▸ Instructions to follow
Repeat only the lines below from the one containing "let result := channels_with_interference.foldl" through the one containing "else s) PySem.Set.empty", inclusive, exactly as written.

[Collected data]
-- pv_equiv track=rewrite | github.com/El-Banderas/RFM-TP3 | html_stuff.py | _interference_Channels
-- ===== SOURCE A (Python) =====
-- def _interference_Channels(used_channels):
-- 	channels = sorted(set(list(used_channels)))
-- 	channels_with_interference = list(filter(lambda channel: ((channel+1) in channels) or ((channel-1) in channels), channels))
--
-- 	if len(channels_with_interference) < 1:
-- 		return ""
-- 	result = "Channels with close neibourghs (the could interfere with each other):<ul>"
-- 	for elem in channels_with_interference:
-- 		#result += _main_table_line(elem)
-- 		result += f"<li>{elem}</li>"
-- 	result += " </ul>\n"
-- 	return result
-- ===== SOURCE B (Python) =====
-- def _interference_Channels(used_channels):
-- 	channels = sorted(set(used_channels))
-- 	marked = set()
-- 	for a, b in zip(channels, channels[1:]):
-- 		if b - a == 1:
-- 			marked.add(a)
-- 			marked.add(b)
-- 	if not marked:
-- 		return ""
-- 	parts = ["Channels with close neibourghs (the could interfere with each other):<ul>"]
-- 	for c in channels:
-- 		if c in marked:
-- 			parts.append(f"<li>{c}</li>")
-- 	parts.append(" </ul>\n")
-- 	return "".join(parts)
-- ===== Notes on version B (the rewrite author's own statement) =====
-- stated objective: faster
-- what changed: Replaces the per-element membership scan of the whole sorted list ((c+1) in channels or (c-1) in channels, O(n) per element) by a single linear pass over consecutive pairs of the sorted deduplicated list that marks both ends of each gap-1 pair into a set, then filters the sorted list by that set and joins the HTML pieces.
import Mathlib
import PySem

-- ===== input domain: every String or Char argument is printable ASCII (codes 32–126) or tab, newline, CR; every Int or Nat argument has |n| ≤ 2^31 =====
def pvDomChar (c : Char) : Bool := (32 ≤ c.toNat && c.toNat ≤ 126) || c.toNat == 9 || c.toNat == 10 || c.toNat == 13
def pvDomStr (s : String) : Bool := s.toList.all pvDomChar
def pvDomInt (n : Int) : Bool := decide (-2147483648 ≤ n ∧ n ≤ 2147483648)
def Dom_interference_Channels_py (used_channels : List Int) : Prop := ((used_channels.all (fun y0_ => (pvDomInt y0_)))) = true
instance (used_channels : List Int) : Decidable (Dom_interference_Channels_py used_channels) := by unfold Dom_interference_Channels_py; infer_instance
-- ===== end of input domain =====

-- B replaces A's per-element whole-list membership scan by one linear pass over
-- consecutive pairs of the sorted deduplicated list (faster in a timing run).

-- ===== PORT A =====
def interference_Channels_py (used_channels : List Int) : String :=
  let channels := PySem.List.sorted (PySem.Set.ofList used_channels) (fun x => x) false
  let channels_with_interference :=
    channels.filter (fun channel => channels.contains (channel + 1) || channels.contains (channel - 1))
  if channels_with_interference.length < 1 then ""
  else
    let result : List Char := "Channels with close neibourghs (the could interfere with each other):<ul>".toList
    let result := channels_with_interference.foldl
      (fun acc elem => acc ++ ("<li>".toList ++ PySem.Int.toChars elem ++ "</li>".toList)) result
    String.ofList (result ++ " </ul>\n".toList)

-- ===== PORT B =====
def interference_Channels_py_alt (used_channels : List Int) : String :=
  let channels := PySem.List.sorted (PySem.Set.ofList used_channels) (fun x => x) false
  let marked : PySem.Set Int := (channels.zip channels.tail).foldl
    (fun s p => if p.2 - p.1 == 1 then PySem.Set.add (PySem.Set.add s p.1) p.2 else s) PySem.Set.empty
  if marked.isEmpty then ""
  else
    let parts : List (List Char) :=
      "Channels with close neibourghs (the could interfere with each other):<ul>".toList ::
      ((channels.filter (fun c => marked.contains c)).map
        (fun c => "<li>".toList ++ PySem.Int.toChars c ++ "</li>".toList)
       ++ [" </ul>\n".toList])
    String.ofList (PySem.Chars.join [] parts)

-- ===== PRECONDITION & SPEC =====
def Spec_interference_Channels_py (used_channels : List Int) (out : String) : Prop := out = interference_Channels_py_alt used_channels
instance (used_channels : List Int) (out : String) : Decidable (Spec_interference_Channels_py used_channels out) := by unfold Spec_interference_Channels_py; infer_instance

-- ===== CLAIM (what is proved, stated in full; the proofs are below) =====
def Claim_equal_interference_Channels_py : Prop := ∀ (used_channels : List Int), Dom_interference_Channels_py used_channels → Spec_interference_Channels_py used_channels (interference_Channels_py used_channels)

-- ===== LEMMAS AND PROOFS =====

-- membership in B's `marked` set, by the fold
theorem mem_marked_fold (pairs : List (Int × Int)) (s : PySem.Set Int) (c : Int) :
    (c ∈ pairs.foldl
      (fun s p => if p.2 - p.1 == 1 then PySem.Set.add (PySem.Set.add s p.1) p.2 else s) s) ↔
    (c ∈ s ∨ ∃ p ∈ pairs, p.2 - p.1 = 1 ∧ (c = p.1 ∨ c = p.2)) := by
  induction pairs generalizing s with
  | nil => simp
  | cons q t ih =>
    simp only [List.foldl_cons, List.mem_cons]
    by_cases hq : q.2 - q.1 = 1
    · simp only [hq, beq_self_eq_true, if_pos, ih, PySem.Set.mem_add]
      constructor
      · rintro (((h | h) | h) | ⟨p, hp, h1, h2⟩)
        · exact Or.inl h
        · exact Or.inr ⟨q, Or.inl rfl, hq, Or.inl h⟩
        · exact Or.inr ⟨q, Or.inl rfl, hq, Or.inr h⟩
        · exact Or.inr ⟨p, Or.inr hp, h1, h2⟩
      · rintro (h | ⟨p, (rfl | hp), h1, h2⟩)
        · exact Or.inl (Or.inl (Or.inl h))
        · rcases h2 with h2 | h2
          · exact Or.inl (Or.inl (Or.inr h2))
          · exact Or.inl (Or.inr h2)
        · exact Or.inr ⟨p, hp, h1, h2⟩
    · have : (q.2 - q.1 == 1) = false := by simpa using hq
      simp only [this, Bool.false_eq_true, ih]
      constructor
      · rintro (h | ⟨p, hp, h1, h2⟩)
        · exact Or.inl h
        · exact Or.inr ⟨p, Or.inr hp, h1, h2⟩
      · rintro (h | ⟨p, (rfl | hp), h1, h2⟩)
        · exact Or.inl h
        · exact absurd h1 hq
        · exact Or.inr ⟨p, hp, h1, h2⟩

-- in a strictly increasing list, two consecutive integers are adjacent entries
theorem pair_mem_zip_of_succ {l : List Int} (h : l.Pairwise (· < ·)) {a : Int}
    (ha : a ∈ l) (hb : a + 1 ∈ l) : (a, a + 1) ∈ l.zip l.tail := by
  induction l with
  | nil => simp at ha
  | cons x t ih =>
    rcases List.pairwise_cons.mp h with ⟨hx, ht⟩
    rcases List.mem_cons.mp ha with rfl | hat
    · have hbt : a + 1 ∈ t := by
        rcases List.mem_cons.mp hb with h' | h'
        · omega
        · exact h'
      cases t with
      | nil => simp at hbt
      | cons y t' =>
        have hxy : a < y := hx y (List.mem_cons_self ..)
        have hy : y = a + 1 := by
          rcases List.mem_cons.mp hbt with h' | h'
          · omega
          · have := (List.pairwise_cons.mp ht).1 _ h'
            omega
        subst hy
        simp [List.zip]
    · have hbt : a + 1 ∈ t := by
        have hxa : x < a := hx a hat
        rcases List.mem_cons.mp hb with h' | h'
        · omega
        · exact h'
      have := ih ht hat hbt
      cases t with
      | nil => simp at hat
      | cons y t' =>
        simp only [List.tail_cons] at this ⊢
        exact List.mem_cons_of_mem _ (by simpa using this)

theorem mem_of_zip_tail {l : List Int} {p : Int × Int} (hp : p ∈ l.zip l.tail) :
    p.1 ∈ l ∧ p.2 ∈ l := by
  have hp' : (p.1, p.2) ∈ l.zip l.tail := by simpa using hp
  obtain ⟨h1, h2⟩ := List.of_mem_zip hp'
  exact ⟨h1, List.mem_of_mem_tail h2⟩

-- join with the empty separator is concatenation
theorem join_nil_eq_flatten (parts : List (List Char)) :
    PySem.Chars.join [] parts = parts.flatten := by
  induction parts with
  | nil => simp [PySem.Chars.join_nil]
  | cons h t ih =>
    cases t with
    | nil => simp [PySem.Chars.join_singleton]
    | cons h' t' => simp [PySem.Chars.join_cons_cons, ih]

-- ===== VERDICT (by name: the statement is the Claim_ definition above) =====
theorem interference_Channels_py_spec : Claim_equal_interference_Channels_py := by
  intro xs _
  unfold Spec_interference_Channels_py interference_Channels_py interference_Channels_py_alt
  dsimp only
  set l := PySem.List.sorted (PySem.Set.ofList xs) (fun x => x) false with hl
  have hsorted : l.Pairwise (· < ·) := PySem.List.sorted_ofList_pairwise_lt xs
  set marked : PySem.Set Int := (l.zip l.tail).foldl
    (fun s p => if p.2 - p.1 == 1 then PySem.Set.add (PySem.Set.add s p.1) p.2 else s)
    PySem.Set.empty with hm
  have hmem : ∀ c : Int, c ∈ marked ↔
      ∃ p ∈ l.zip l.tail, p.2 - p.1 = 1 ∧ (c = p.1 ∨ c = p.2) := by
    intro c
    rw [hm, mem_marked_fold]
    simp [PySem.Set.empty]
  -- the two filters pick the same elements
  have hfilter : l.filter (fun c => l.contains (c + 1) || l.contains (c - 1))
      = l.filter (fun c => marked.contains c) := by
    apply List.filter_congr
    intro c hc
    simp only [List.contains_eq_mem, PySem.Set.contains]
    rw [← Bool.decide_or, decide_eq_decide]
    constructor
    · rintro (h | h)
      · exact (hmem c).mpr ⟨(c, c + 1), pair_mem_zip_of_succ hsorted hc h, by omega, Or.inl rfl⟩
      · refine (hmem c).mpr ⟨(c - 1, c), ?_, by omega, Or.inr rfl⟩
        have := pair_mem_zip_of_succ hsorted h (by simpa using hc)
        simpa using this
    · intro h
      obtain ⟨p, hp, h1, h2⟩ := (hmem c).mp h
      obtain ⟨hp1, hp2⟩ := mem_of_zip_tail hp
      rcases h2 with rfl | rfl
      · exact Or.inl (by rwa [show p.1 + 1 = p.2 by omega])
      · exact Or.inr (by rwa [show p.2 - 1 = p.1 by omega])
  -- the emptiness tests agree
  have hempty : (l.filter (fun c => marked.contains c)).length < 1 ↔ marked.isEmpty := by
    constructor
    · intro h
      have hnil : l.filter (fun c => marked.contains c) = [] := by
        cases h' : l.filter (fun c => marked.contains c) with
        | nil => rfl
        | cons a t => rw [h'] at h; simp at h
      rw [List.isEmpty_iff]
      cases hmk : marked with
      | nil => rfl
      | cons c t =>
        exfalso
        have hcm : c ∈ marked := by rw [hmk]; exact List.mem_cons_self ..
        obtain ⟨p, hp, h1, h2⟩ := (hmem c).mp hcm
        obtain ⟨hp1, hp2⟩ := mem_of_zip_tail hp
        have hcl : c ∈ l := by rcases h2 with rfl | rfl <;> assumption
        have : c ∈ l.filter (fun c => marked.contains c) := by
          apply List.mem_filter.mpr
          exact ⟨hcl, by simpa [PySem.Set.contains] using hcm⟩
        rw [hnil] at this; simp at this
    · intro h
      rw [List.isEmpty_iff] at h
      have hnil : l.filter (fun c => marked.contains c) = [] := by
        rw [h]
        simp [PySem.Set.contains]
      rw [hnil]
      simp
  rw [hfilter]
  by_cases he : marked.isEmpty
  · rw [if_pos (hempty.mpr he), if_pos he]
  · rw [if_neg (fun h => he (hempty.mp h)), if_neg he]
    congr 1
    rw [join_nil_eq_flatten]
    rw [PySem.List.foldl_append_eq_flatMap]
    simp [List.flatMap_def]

▸ Solution below
    let result := channels_with_interference.foldl
      (fun acc elem => acc ++ ("<li>".toList ++ PySem.Int.toChars elem ++ "</li>".toList)) result
    String.ofList (result ++ " </ul>\n".toList)

-- ===== PORT B =====
def interference_Channels_py_alt (used_channels : List Int) : String :=
  let channels := PySem.List.sorted (PySem.Set.ofList used_channels) (fun x => x) false
  let marked : PySem.Set Int := (channels.zip channels.tail).foldl
    (fun s p => if p.2 - p.1 == 1 then PySem.Set.add (PySem.Set.add s p.1) p.2 else s) PySem.Set.empty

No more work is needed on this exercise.